Pacificação radical. A casa do pai.
As formas eleitas
são paisagens naturais ou estruturas arquitectónicas que surgem como
reminiscência e evocações depuradas da pintura e iconografia religiosa
tradicionais. Ou objectos isolados com referentes do mesmo tipo mas de leitura
mais indeterminada e que desempenham uma função de suporte e sinal em relação a
um espaço que os transcende.
O exercício
fundador experimentado é um trabalho de invenção a partir de uma memória.
A memória é
um lastro terreno, adquire-se no que se viu, no que se viveu e no que esperou.
A memoria facultada a estes desenhos é restrita e selectiva: é uma memória que
se esqueceu primeiro das palavras, depois dos homens, finalmente das próprias
coisas e objectos.
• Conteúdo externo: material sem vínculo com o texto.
-- code_length's memoized recursion, with the cache threaded explicitly (Python mutates it in place).
-- The fuel is N + 1 - level: the base case `level == N + 1` is exactly fuel 0.
-- The `none` branch (value 0) is Python's KeyError; fuel 0 with level ≠ N + 1 is Python's
-- RecursionError (level > N + 1) — both are outside Pre_.
def clAGo : Nat → PySem.Dict (List Char × Int) Int → Int → List Char →
    Int × PySem.Dict (List Char × Int) Int
  | 0, cache, _, code => ((code.length : Int), cache)
  | f + 1, cache, level, code =>
    match cache.get? (code, level) with
    | some v => (v, cache)                               -- if k in cache: return cache[k]
    | none =>
      match movesAll (if level == 0 then nkeyp else dkeyp) code with
      | none => (0, cache)
      | some ms =>
        let r := ms.foldl (fun (acc : Int × PySem.Dict (List Char × Int) Int) m =>
            let vc := clAGo f acc.2 (level + 1) (moveCode m.1 m.2.1 m.2.2)
            (acc.1 + vc.1, vc.2)) ((0 : Int), cache)
        (r.1, r.2.insert (code, level) r.1)              -- cache[k] = l_

def code_length (code : String) (level : Int) : Int :=
  if level == NN + 1 then (code.toList.length : Int)
  else (clAGo (NN + 1 - level).toNat PySem.Dict.empty level code.toList).1

-- ===== PORT B =====
-- B builds its keypads as {c: divmod(i, 3)[::-1] …}
def nkeypB : PySem.Dict Char (Int × Int) :=
  (PySem.List.enumerate "789456123 0A".toList 0).foldl
    (fun d p =>
      let dm := (PySem.Int.floordiv p.1 3, PySem.Int.mod p.1 3)   -- divmod(i, 3)
      d.insert p.2 (dm.2, dm.1)) PySem.Dict.empty

def dkeypB : PySem.Dict Char (Int × Int) :=
  (PySem.List.enumerate " ^A<v>".toList 0).foldl
    (fun d p =>
      let dm := (PySem.Int.floordiv p.1 3, PySem.Int.mod p.1 3)
      d.insert p.2 (dm.2, dm.1)) PySem.Dict.empty

-- _seg(keyp, prev, cur); `none` = KeyError on one of the three lookups
def segB (keyp : PySem.Dict Char (Int × Int)) (prev cur : Char) : Option (List Char) :=
  match keyp.get? prev, keyp.get? cur, keyp.get? ' ' with
  | some (x, y), some (nx, ny), some (gx, gy) =>
    let s := List.replicate (x - nx).toNat '<' ++ List.replicate (ny - y).toNat 'v' ++
             List.replicate (y - ny).toNat '^' ++ List.replicate (nx - x).toNat '>'
    some ((if (nx == gx && y == gy) || (x == gx && ny == gy) then s.reverse else s) ++ ['A'])
  | _, _, _ => none

-- the list comprehension of _segments over zip("A" + code, code)
def segsGo (keyp : PySem.Dict Char (Int × Int)) : List (Char × Char) → Option (List (List Char))
  | [] => some []
  | pc :: rest =>
    match segB keyp pc.1 pc.2, segsGo keyp rest with
    | some s, some t => some (s :: t)
    | _, _ => none

def segmentsB (keyp : PySem.Dict Char (Int × Int)) (code : List Char) :
    Option (List (List Char)) :=
  segsGo keyp (List.zip ('A' :: code) code)

-- counts[seg] = counts.get(seg, 0) + c for every segment (B's two counting loops share this shape)
def addChild (d : PySem.Dict (List Char) Int) (c : Int) (chs : List (List Char)) :
    PySem.Dict (List Char) Int :=
  chs.foldl (fun d ch => d.insert ch (d.getD ch 0 + c)) d

-- one pass of B's expansion loop; `none` = Python's KeyError (unreachable: every stored segment is over dkeyp)
def stepB (counts : PySem.Dict (List Char) Int) : PySem.Dict (List Char) Int :=
  counts.items.foldl (fun new p =>
    match segmentsB dkeypB p.1 with
    | none => new
    | some chs => addChild new p.2 chs) PySem.Dict.empty

def code_length_alt (code : String) (level : Int) : Int :=
  if level == NN + 1 then (code.toList.length : Int)
  else
    match segmentsB (if level == 0 then nkeypB else dkeypB) code.toList with
    | none => 0   -- KeyError, outside Pre_
    | some segs =>
      let counts0 := addChild PySem.Dict.empty 1 segs
      let final := (PySem.List.pyRange (level + 1) (NN + 1) 1).foldl (fun cs _ => stepB cs) counts0
      (final.items.map (fun p => ((p.1.length : Int)) * p.2)).sum

-- ===== PRECONDITION & SPEC =====
-- Pre_ excludes exactly the inputs where A raises: KeyError (a character not on that level's keypad,
-- including every negative starting level whose code is not all-'A', where the recursion crosses into the
-- numeric keypad at level 0) and RecursionError (level > N + 1 with a nonempty code). A returns on all
-- admitted inputs.
def Pre_code_length (code : String) (level : Int) : Prop :=
  level = 26 ∨
  (0 ≤ level ∧ level < 26 ∧ code.toList.all
      (fun c => c ∈ (if level = 0 then "789456123 0A".toList else " ^A<v>".toList)) = true) ∨
  (level < 0 ∧ code.toList.all (fun c => c == 'A') = true) ∨
  (26 < level ∧ code = "")
instance (code : String) (level : Int) : Decidable (Pre_code_length code level) := by
  unfold Pre_code_length; infer_instance

def pvWitness_code_length : String × Int := ("029A", 0)

def Spec_code_length (code : String) (level : Int) (out : Int) : Prop := out = code_length_alt code level
instance (code : String) (level : Int) (out : Int) : Decidable (Spec_code_length code level out) := by unfold Spec_code_length; infer_instance

-- ===== CLAIM (what is proved, stated in full; the proofs are below) =====
def Claim_equal_code_length : Prop := ∀ (code : String) (level : Int), Dom_code_length code level → Pre_code_length code level → Spec_code_length code level (code_length code level)

-- ===== LEMMAS AND PROOFS =====

-- the cache-free value of A's recursion (proof-side specification of clAGo)
def clSpec : Nat → Int → List Char → Int
  | 0, _, code => (code.length : Int)
  | f + 1, level, code =>
    match movesAll (if level == 0 then nkeyp else dkeyp) code with
    | none => 0
    | some ms => (ms.map (fun m => clSpec f (level + 1) (moveCode m.1 m.2.1 m.2.2))).sum

lemma clSpec_unfold (f : Nat) (level : Int) (cs : List Char)
    (ms : List (Int × Int × Bool))
    (h : movesAll (if level == 0 then nkeyp else dkeyp) cs = some ms) :
    clSpec (f + 1) level cs
      = (ms.map (fun m => clSpec f (level + 1) (moveCode m.1 m.2.1 m.2.2))).sum := by
  simp only [clSpec, h]

lemma clSpec_none (f : Nat) (level : Int) (cs : List Char)
    (h : movesAll (if level == 0 then nkeyp else dkeyp) cs = none) :
    clSpec (f + 1) level cs = 0 := by
  simp only [clSpec, h]

lemma dict_items_empty {κ ν : Type} [BEq κ] : (PySem.Dict.empty : PySem.Dict κ ν).items = [] := rfl

-- every cache entry records the cache-free value at its own level
def GoodCache (cache : PySem.Dict (List Char × Int) Int) : Prop :=
  ∀ p v, cache.get? p = some v → v = clSpec (26 - p.2).toNat p.2 p.1

lemma goodCache_empty : GoodCache PySem.Dict.empty := by
  intro p v h
  simp [PySem.Dict.get?_empty] at h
É um enorme buraco cheio de contornos luminosos e de
luminosidades.
Os contornos
são as auras dos objectos que transportam já no mundo a memória do céu: um
templo, uma casa, ou um túmulo; um cálice, uma fonte ou um espelho; uma
escadaria, um poço ou um cofre. As luminosidades vêm das cores derramadas pelos
objectos em dissolução sobre a superfície dos céus.
Um trabalho
sobre o trabalho de deus: acelerar a expansão do universo até que os volumes se
volatilizem, as arestas se separem, as superfícies se tornem translúcidas.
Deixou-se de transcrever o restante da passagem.